[Dataset entries]
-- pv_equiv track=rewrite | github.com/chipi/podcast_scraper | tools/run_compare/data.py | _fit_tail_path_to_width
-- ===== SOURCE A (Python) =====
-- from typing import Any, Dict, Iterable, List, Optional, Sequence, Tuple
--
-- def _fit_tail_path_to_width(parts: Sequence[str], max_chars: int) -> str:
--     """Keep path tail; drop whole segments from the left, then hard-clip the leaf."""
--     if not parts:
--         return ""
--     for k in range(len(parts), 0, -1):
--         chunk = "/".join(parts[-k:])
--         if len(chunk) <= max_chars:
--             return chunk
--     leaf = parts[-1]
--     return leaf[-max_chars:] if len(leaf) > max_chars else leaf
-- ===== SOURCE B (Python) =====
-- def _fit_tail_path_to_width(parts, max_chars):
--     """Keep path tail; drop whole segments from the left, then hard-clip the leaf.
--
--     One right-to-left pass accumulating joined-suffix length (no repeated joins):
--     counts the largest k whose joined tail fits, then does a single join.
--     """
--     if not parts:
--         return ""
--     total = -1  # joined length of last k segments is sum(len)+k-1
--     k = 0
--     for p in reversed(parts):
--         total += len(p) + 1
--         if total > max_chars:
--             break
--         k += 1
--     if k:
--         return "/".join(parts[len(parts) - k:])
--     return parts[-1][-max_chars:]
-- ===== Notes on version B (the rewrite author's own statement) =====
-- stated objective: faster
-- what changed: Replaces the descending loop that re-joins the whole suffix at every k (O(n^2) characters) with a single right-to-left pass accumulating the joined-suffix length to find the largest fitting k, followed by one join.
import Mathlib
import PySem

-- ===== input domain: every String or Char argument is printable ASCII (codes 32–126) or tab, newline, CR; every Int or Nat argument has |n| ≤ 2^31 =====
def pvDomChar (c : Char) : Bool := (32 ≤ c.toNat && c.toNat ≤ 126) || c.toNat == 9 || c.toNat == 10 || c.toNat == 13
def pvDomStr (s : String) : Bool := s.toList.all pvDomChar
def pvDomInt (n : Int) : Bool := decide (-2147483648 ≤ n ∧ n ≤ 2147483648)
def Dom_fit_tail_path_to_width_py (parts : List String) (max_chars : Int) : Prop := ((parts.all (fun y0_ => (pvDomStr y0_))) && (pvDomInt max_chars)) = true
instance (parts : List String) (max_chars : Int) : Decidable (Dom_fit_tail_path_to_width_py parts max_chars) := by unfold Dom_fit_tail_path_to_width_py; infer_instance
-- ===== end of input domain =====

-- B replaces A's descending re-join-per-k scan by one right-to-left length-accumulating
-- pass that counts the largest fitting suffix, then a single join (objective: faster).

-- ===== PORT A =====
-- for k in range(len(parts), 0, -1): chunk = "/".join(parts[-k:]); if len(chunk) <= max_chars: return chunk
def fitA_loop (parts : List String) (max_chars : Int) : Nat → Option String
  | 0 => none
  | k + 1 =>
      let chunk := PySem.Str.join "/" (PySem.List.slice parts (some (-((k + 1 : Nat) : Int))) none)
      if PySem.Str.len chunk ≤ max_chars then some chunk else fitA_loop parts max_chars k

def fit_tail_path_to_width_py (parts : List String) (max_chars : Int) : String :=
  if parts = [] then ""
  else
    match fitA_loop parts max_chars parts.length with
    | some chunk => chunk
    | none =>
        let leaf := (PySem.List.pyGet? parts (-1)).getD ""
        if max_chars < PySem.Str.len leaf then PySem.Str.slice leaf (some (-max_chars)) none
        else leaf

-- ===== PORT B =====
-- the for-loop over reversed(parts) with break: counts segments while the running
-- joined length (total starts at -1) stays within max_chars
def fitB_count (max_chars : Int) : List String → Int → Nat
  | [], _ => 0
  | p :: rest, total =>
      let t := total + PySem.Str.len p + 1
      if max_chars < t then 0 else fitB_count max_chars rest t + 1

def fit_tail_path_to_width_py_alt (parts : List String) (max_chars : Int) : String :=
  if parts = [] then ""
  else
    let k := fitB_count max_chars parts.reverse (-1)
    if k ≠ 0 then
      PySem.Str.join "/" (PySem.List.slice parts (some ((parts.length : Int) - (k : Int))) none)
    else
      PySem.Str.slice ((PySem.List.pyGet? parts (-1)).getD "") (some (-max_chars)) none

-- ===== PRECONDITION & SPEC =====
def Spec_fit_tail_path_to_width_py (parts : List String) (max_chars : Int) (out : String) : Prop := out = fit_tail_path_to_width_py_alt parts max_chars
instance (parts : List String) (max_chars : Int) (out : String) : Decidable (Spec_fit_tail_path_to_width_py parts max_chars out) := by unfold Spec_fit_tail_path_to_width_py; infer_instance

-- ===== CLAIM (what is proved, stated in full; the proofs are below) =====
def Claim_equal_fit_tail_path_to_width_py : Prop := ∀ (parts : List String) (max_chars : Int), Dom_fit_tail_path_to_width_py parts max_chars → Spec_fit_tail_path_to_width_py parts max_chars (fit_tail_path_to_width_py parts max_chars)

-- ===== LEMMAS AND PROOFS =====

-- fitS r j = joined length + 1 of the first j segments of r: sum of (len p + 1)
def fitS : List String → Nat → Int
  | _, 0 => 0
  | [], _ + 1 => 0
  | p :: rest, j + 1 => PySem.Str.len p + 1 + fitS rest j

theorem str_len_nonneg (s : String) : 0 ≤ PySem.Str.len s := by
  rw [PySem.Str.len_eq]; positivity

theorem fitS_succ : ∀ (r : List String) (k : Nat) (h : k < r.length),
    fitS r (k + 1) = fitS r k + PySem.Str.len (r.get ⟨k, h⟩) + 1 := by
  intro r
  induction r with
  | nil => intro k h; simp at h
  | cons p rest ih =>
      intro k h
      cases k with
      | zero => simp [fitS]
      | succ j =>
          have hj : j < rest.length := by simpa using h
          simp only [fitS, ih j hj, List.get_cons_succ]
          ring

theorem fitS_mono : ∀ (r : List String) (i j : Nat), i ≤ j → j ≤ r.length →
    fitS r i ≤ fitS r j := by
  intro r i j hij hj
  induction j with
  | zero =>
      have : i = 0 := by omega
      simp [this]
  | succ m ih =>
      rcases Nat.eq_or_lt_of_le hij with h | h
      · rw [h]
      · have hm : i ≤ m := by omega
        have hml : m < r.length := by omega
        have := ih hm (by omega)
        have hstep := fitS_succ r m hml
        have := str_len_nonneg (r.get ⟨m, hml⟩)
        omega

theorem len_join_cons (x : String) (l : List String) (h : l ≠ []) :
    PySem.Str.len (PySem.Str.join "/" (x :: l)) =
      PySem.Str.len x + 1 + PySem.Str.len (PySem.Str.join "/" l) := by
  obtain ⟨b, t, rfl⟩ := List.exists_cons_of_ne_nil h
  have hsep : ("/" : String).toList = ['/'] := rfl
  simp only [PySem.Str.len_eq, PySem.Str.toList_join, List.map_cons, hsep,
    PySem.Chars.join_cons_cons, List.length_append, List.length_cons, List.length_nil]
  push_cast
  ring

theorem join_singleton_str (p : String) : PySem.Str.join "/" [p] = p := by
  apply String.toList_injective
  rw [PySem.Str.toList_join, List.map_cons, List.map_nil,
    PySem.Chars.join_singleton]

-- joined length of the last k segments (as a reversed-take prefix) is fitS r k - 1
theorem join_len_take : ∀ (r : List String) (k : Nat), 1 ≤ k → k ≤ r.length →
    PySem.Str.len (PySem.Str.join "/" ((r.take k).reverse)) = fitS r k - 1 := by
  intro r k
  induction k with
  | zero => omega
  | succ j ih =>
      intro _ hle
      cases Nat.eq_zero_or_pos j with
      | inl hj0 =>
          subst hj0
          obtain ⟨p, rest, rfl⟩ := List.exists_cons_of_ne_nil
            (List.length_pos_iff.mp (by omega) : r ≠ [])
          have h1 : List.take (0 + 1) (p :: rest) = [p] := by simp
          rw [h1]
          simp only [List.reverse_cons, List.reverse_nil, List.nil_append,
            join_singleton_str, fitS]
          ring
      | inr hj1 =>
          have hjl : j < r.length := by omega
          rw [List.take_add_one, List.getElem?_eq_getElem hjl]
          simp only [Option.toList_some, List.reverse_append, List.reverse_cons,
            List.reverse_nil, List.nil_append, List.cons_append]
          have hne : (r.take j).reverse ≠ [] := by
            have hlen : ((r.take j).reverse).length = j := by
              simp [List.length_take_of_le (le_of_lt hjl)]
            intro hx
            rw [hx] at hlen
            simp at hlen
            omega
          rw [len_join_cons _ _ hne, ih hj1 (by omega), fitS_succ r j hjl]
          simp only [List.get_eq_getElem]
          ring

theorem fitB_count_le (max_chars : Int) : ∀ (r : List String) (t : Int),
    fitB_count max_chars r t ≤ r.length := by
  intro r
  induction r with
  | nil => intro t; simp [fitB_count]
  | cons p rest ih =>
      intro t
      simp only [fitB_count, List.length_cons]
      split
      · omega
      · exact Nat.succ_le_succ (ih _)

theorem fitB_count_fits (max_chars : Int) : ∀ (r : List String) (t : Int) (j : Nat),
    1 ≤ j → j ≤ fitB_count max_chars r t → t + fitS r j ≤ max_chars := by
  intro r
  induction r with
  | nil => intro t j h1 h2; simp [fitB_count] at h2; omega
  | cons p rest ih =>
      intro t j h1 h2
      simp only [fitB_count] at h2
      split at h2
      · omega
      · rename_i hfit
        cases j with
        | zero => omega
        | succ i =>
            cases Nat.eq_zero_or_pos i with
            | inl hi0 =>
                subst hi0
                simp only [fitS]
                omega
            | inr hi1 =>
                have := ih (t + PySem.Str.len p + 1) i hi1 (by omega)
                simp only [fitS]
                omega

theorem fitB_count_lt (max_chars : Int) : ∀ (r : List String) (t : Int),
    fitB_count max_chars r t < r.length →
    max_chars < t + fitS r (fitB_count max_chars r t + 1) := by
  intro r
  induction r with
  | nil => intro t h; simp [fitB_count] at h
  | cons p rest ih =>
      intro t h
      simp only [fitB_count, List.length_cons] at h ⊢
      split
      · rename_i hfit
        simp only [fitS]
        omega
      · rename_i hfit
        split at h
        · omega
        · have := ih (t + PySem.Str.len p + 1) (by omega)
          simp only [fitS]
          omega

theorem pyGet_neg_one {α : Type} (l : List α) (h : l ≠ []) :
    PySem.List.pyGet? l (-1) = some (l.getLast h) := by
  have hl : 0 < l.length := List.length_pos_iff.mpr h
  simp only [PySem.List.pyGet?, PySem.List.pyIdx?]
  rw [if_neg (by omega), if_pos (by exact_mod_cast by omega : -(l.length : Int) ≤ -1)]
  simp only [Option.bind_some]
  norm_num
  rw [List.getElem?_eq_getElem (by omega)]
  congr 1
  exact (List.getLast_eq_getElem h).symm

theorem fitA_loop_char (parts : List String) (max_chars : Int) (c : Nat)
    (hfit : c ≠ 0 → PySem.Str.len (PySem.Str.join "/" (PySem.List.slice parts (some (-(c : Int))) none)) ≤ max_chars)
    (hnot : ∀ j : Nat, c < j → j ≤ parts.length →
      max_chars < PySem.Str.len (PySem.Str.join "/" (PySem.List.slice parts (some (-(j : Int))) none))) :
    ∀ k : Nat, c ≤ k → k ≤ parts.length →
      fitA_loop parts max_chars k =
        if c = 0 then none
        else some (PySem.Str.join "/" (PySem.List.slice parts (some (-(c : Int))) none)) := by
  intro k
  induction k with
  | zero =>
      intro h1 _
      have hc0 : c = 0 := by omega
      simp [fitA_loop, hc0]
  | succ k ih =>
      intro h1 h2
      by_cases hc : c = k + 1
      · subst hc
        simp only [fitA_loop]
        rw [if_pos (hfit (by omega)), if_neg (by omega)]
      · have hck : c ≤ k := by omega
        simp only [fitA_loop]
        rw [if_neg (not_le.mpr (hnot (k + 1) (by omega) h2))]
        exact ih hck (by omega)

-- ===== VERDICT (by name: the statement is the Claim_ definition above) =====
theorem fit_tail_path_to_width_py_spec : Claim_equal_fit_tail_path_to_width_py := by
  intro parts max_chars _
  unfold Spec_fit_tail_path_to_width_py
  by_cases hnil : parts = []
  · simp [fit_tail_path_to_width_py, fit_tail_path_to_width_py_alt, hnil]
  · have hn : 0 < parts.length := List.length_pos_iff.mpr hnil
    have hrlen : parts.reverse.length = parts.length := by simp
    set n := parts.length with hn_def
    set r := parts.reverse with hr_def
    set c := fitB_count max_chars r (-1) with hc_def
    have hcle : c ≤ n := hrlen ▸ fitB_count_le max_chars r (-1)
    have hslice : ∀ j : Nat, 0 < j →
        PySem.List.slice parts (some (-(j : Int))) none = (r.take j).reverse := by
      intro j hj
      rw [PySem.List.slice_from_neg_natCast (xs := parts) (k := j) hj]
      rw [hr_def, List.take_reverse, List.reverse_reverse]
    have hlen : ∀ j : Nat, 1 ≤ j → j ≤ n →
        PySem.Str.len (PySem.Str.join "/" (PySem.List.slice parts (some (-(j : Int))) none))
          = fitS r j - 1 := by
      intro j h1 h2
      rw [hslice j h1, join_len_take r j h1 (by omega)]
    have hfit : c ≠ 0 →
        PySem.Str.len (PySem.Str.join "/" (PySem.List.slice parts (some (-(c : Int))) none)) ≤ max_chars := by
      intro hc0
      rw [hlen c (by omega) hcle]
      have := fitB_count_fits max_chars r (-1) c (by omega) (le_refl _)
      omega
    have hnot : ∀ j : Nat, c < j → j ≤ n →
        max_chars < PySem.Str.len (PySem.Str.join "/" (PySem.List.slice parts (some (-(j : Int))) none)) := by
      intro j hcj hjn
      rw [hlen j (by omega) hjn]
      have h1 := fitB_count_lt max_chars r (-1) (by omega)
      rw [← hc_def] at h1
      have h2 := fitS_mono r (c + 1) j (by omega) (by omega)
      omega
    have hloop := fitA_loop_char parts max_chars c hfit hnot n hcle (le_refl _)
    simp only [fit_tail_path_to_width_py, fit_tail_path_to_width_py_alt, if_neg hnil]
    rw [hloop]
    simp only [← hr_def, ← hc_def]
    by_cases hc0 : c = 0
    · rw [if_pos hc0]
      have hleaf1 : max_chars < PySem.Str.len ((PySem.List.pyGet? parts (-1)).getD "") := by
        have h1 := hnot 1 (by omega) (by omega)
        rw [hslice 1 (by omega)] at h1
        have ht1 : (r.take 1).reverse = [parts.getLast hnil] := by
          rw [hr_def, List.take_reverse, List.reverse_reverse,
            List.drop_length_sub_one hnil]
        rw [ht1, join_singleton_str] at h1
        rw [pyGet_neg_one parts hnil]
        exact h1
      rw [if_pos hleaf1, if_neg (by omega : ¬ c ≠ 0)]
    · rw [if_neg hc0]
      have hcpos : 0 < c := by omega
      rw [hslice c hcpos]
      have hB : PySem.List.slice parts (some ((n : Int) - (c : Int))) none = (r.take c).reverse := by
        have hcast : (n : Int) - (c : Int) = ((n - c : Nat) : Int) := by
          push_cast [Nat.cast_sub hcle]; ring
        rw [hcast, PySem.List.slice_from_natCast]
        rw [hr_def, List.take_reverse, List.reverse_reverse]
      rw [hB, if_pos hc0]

◆ Work required ◆
Print the lines above from the one with "intro j hcj hjn" through the one with "rw [hslice 1 (by omega)] at h1", both included, exactly as written and nothing more.

◆ Response to this task ◆
      intro j hcj hjn
      rw [hlen j (by omega) hjn]
      have h1 := fitB_count_lt max_chars r (-1) (by omega)
      rw [← hc_def] at h1
      have h2 := fitS_mono r (c + 1) j (by omega) (by omega)
      omega
    have hloop := fitA_loop_char parts max_chars c hfit hnot n hcle (le_refl _)
    simp only [fit_tail_path_to_width_py, fit_tail_path_to_width_py_alt, if_neg hnil]
    rw [hloop]
    simp only [← hr_def, ← hc_def]
    by_cases hc0 : c = 0
    · rw [if_pos hc0]
      have hleaf1 : max_chars < PySem.Str.len ((PySem.List.pyGet? parts (-1)).getD "") := by
        have h1 := hnot 1 (by omega) (by omega)
        rw [hslice 1 (by omega)] at h1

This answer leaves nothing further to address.